### TASK PROMPT
Reproduce exactly the lines from the one containing "have hfin : s.toFinset" through the last line of the records below, both included, and nothing else.

Items from a data source:
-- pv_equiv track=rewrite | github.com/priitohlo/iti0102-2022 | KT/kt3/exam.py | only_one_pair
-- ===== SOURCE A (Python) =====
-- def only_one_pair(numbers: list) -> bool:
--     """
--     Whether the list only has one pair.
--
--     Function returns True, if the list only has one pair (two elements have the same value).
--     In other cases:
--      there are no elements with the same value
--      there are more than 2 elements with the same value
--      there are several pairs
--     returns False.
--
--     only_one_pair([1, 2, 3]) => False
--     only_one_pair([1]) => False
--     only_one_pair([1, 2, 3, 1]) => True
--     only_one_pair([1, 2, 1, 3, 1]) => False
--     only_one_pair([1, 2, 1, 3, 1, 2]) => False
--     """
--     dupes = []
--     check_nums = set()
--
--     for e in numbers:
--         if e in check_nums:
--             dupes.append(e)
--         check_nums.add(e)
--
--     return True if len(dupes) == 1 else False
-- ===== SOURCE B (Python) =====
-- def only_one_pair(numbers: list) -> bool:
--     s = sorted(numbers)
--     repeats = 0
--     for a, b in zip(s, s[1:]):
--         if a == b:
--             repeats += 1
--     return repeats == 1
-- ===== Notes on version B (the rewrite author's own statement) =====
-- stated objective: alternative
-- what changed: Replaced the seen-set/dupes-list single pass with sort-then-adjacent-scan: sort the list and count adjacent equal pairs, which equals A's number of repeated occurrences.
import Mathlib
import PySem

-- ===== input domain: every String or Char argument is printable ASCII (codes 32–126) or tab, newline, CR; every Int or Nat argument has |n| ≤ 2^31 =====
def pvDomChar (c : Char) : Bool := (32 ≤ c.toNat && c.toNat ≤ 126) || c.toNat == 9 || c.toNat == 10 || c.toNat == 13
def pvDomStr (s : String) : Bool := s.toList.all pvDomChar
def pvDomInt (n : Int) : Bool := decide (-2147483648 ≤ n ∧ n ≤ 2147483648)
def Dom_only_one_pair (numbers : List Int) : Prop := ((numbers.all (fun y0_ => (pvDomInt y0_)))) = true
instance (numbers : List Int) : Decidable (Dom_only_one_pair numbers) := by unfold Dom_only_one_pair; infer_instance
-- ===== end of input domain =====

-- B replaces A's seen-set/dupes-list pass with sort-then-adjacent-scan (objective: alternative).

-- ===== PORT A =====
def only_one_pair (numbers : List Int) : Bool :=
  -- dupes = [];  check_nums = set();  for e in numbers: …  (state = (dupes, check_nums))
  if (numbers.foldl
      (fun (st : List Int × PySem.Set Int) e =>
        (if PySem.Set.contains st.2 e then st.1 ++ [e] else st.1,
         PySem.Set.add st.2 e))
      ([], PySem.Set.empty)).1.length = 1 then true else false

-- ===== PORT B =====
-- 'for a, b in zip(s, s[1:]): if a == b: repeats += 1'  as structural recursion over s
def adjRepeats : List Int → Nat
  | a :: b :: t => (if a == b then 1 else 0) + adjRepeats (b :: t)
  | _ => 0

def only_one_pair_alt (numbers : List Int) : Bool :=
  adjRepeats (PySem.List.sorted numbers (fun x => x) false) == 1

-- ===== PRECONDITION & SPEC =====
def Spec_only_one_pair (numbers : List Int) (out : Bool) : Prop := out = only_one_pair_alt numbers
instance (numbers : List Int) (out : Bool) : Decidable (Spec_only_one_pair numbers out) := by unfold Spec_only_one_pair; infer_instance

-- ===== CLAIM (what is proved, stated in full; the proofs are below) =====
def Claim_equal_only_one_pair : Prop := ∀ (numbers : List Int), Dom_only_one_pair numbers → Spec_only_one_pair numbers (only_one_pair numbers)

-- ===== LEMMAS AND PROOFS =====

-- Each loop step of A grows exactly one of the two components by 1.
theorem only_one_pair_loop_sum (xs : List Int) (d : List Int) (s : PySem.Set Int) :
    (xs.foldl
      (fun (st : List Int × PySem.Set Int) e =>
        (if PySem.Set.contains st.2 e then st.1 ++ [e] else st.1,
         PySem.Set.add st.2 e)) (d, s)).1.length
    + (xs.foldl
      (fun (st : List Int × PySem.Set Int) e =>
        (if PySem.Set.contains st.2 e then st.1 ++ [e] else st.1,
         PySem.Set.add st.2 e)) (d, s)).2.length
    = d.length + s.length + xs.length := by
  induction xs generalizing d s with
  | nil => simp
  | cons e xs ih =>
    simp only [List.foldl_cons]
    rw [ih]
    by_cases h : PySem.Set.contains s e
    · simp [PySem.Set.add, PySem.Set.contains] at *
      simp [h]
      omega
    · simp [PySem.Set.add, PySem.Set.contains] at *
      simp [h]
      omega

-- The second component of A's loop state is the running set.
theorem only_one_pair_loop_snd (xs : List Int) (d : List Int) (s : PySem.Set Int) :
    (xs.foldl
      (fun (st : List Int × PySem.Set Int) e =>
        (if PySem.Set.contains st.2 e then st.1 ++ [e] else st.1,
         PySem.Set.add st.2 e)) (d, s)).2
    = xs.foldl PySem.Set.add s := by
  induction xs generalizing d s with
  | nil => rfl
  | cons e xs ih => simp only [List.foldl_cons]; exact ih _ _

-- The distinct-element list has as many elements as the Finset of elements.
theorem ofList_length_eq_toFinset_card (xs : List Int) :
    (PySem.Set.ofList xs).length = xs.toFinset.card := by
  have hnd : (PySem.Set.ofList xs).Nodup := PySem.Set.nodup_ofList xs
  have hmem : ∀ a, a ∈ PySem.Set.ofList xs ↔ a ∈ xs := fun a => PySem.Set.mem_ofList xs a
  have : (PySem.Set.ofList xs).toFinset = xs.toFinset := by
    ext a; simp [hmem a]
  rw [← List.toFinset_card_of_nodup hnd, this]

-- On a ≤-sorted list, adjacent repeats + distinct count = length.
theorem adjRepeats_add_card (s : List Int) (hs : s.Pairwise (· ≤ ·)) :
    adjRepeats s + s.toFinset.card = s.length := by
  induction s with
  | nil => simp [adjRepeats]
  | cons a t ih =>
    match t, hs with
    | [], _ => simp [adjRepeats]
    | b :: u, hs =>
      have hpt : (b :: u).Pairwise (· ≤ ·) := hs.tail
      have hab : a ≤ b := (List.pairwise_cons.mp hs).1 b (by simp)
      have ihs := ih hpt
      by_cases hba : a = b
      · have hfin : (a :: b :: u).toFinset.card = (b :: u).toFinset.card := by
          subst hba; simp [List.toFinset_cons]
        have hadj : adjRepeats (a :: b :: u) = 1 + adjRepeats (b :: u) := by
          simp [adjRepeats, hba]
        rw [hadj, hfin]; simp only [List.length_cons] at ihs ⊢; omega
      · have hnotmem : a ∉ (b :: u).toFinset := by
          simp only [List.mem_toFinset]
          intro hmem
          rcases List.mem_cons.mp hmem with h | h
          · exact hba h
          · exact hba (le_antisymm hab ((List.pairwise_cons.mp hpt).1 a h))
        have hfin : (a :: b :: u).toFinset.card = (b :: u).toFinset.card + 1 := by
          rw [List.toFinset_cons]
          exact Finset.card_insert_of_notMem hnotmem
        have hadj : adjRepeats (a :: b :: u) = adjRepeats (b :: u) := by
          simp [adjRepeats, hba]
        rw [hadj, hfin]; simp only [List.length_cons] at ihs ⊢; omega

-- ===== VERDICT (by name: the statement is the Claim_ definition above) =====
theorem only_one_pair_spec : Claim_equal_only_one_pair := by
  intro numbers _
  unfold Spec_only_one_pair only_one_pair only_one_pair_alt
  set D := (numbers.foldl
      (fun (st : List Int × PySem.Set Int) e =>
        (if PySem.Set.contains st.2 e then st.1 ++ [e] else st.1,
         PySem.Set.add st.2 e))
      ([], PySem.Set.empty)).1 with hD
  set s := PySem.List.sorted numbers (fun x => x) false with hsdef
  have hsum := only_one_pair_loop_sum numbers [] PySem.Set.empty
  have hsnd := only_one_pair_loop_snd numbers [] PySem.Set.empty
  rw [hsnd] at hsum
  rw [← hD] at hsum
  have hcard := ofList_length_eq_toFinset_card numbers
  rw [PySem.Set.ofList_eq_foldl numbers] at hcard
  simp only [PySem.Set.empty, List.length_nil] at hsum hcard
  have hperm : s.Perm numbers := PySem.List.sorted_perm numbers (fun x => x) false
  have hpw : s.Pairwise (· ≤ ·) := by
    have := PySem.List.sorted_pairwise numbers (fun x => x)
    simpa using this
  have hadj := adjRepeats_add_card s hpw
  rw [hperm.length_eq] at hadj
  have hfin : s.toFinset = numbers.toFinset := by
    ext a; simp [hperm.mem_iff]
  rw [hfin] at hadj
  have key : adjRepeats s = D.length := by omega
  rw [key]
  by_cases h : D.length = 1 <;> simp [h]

### OUTPUT
  have hfin : s.toFinset = numbers.toFinset := by
    ext a; simp [hperm.mem_iff]
  rw [hfin] at hadj
  have key : adjRepeats s = D.length := by omega
  rw [key]
  by_cases h : D.length = 1 <;> simp [h]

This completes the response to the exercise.